The problem is essentially finding the shortest sequence of moves to solve a sliding puzzle. This can be visualized as a graph traversal problem, where each board state is a node and valid moves are edges connecting these nodes. The shortest path can be efficiently found using Breadth-First Search (BFS), as it explores all states level by level.
- String Representation: Convert the 2x3 board into a single string to simplify comparisons and manipulations. The goal is to transform the given string into the target string
"123450"
. - Adjacency List: Predefine which indices in the string can swap with the
0
for a valid move. This represents the connectivity of the graph based on the board's layout. - Breadth-First Search (BFS):
- Start with the initial board configuration.
- Use a queue to store the current state and the number of moves taken to reach it.
- Keep a
visited
set to avoid revisiting the same configuration. - For each state, find all possible next states by swapping
0
with its neighbors.
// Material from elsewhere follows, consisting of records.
-- pv_equiv track=rewrite | github.com/Jachdich/experimental-vm | newlang_compiler/assembler.py | doEscapes
-- ===== SOURCE A (Python) =====
-- def doEscapes(x):
--     out = ""
--     escapeNext = False
--     for c in x:
--         if escapeNext:
--             if c == "\\":
--                 out += "\\"
--             elif c == "n":
--                 out += "\n"
--             else:
--                 error(f"Syntax error: Invalid escape sequence '{x}'")
--             escapeNext = False
--             continue
--         if c == "\\":
--             escapeNext = True
--             continue
--         out += c
--     return out
-- ===== SOURCE B (Python) =====
-- def doEscapes(x):
--     # Split on every backslash once; each boundary starts an escape sequence.
--     parts = x.split("\\")
--     out = [parts[0]]
--     i = 1
--     n = len(parts)
--     while i < n:
--         p = parts[i]
--         if p == "":
--             if i + 1 == n:
--                 break  # lone trailing backslash: dropped, as the scanner never sees a next char
--             out.append("\\" + parts[i + 1])  # escaped backslash, next piece verbatim
--             i += 2
--         elif p[0] == "n":
--             out.append("\n" + p[1:])
--             i += 1
--         else:
--             error(f"Syntax error: Invalid escape sequence '{x}'")
--     return "".join(out)
-- ===== Notes on version B (the rewrite author's own statement) =====
-- stated objective: faster
-- what changed: B splits the string on backslashes once (str.split) and reassembles the pieces with join, branching per piece, instead of A's per-character scan with an escapeNext flag.
import Mathlib
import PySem

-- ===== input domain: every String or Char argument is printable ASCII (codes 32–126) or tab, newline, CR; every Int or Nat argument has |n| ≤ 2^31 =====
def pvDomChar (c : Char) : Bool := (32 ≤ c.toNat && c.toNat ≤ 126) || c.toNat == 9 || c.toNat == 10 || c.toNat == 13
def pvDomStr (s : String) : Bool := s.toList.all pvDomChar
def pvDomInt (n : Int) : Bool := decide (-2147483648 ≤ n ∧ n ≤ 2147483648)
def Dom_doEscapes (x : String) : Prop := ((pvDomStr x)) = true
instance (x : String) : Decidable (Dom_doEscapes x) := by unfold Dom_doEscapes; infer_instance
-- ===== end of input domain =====

-- B replaces A's per-character escapeNext scan by one split on '\\' plus a reassembling pass
-- over the pieces (a constant-factor speedup in Python); return values agree on Pre_.

-- ===== PORT A =====
-- A's for-loop over the characters with the accumulator `out` and the flag `escapeNext`.
-- In the invalid-escape branch A calls error(...), which is undefined in the module, so A
-- raises there; those inputs are excluded by Pre_ and this arm's value is never claimed.
def doEscapesLoop : List Char → List Char → Bool → List Char
  | [], out, _ => out
  | c :: cs, out, escapeNext =>
    if escapeNext then
      if c = '\\' then doEscapesLoop cs (out ++ ['\\']) false
      else if c = 'n' then doEscapesLoop cs (out ++ ['\n']) false
      else doEscapesLoop cs out false   -- error(...): raises in Python, outside Pre_
    else if c = '\\' then doEscapesLoop cs out true
    else doEscapesLoop cs (out ++ [c]) false

def doEscapes (x : String) : String := String.ofList (doEscapesLoop x.toList [] false)

-- ===== PORT B =====
-- B's while-loop over the pieces of x.split("\\"): an empty piece is an escaped backslash
-- (consume the next piece verbatim; a lone trailing empty piece is a trailing backslash,
-- dropped); a piece starting with 'n' is a newline escape; anything else is error(...).
def procParts : List (List Char) → List Char
  | [] => []
  | [[]] => []                                       -- trailing backslash: dropped
  | [] :: q :: rest => '\\' :: (q ++ procParts rest) -- escaped backslash + next piece
  | ('n' :: t) :: rest => '\n' :: (t ++ procParts rest)
  | (_ :: _) :: rest => procParts rest               -- error(...): raises in Python, outside Pre_

def doEscapes_alt (x : String) : String :=
  match x.toList.splitOn '\\' with                   -- x.split("\\")
  | [] => ""                                         -- unreachable: split is never empty
  | p :: rest => String.ofList (p ++ procParts rest)     -- "".join(out)

-- ===== PRECONDITION & SPEC =====
-- Pre_ excludes exactly the strings containing an invalid escape sequence (a backslash
-- escaping a character other than '\' or 'n'): there A calls error(...), a name undefined
-- in the module, and raises instead of returning.  A lone trailing backslash is fine.
def okEsc : List Char → Bool
  | [] => true
  | [_] => true
  | c :: d :: rest =>
    if c = '\\' then (d == '\\' || d == 'n') && okEsc rest
    else okEsc (d :: rest)

def Pre_doEscapes (x : String) : Prop := okEsc x.toList = true
instance (x : String) : Decidable (Pre_doEscapes x) := by unfold Pre_doEscapes; infer_instance
def pvWitness_doEscapes : String := "ab\\ncd\\\\e"

def Spec_doEscapes (x : String) (out : String) : Prop := out = doEscapes_alt x
instance (x : String) (out : String) : Decidable (Spec_doEscapes x out) := by unfold Spec_doEscapes; infer_instance

-- ===== CLAIM (what is proved, stated in full; the proofs are below) =====
def Claim_equal_doEscapes : Prop := ∀ (x : String), Dom_doEscapes x → Pre_doEscapes x → Spec_doEscapes x (doEscapes x)

-- ===== LEMMAS AND PROOFS =====

-- B's result as a function of the character list (head piece ++ processed tail pieces).
def bCore (cs : List Char) : List Char :=
  (cs.splitOn '\\').headI ++ procParts (cs.splitOn '\\').tail

theorem splitOn_cons' (a x : Char) (xs : List Char) :
    (x :: xs).splitOn a =
      if x == a then [] :: xs.splitOn a else (xs.splitOn a).modifyHead (List.cons x) := by
  simp [List.splitOn, List.splitOnP_cons]

theorem splitOn_ne_nil' (a : Char) (xs : List Char) : xs.splitOn a ≠ [] :=
  List.splitOnP_ne_nil _ xs

-- one-step unfoldings of A's loop
theorem loop_plain (c : Char) (cs out : List Char) (hc : ¬ c = '\\') :
    doEscapesLoop (c :: cs) out false = doEscapesLoop cs (out ++ [c]) false := by
  conv_lhs => rw [doEscapesLoop]
  rw [if_neg (by simp), if_neg hc]

theorem loop_bs (cs out : List Char) :
    doEscapesLoop ('\\' :: cs) out false = doEscapesLoop cs out true := by
  conv_lhs => rw [doEscapesLoop]
  rw [if_neg (by simp), if_pos rfl]

theorem loop_esc_bs (cs out : List Char) :
    doEscapesLoop ('\\' :: cs) out true = doEscapesLoop cs (out ++ ['\\']) false := by
  conv_lhs => rw [doEscapesLoop]
  rw [if_pos rfl, if_pos rfl]

theorem loop_esc_n (cs out : List Char) :
    doEscapesLoop ('n' :: cs) out true = doEscapesLoop cs (out ++ ['\n']) false := by
  conv_lhs => rw [doEscapesLoop]
  rw [if_pos rfl, if_neg (by decide), if_pos rfl]

-- Main invariant: on valid input, A's scan from any accumulator appends exactly bCore.
theorem loop_eq_bCore : ∀ (cs : List Char), okEsc cs = true →
    ∀ out : List Char, doEscapesLoop cs out false = out ++ bCore cs
  | [], _, out => by simp [doEscapesLoop, bCore, List.splitOn, procParts]
  | [c], _, out => by
    by_cases hc : c = '\\'
    · subst hc
      rw [loop_bs]
      simp [doEscapesLoop, bCore, List.splitOn, procParts]
    · rw [loop_plain c [] out hc]
      simp [doEscapesLoop, bCore, hc, List.splitOn, procParts]
  | c :: d :: rest, h, out => by
    obtain ⟨hd0, t0, hsplit⟩ := List.exists_cons_of_ne_nil (splitOn_ne_nil' '\\' rest)
    by_cases hc : c = '\\'
    · subst hc
      simp only [okEsc, reduceIte, Bool.and_eq_true, Bool.or_eq_true, beq_iff_eq] at h
      have ih := loop_eq_bCore rest h.2
      rcases h.1 with hd | hd
      · subst hd
        rw [loop_bs, loop_esc_bs, ih]
        simp [bCore, splitOn_cons', hsplit, procParts, List.append_assoc]
      · subst hd
        rw [loop_bs, loop_esc_n, ih]
        simp [bCore, splitOn_cons', hsplit, procParts, List.append_assoc]
    · have h' : okEsc (d :: rest) = true := by
        simpa [okEsc, hc] using h
      have ih := loop_eq_bCore (d :: rest) h'
      obtain ⟨hd1, t1, hsplit1⟩ := List.exists_cons_of_ne_nil (splitOn_ne_nil' '\\' (d :: rest))
      rw [loop_plain c (d :: rest) out hc, ih]
      simp [bCore, splitOn_cons', hc, hsplit1, List.append_assoc]

theorem alt_eq_bCore (x : String) : doEscapes_alt x = String.ofList (bCore x.toList) := by
  obtain ⟨p, rest, hsplit⟩ := List.exists_cons_of_ne_nil (splitOn_ne_nil' '\\' x.toList)
  simp [doEscapes_alt, bCore, hsplit]

-- ===== VERDICT (by name: the statement is the Claim_ definition above) =====
theorem doEscapes_spec : Claim_equal_doEscapes := by
  intro x _ hpre
  unfold Spec_doEscapes doEscapes
  rw [loop_eq_bCore x.toList hpre [], alt_eq_bCore]
  simp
If the target state is reached, return the move count.
- Edge Cases: If BFS completes without finding the target state, return
-1
.
-
Time complexity:
The total number of unique states in the 2x3 sliding puzzle is at most \(6!\) (720) because there are 6 tiles that can be arranged in any order. Each state can have up to 4 neighbors (swaps).
Therefore, the complexity is bounded by \(O(V + E) = O(720 + 4 \times 720) = O(720)\), which is constant. -
Space complexity:
The space required for the queue and the visited set is \(O(720)\), which is also constant.
class Solution {
public:
int slidingPuzzle(vector<vector<int>>& board) {
// Convert the 2x3 board to a string representation.
string start = "";
for (auto& row : board) {
for (int num : row) {
start += to_string(num);
}
}
string target = "123450"; // The solved board state.
// Adjacency list for the 2x3 board's zero position.
vector<vector<int>> adj = {
{1, 3}, // 0 can swap with 1, 3
{0, 2, 4}, // 1 can swap with 0, 2, 4
{1, 5}, // 2 can swap with 1, 5
{0, 4}, // 3 can swap with 0, 4
{1, 3, 5}, // 4 can swap with 1, 3, 5
{2, 4} // 5 can swap with 2, 4
};
// BFS setup
queue<pair<string, int>> q; // {current board, number of moves}
unordered_set<string> visited; // Keep track of visited states
q.push({start, 0});
visited.insert(start);
while (!q.empty()) {
auto [current, moves] = q.front();
q.pop();
// If we reach the target state, return the number of moves.
if (current == target) {
return moves;
}
// Find the position of '0' in the current board string.
int zeroPos = current.find('0');
// Explore all possible moves for the '0' position.
for (int neighbor : adj[zeroPos]) {
string next = current;
swap(next[zeroPos], next[neighbor]); // Swap '0' with its neighbor.
// If this state is not visited, enqueue it.
if (visited.find(next) == visited.end()) {
visited.insert(next);
q.push({next, moves + 1});
}
}
}
// If BFS completes without finding the target, return -1.
return -1;
}
};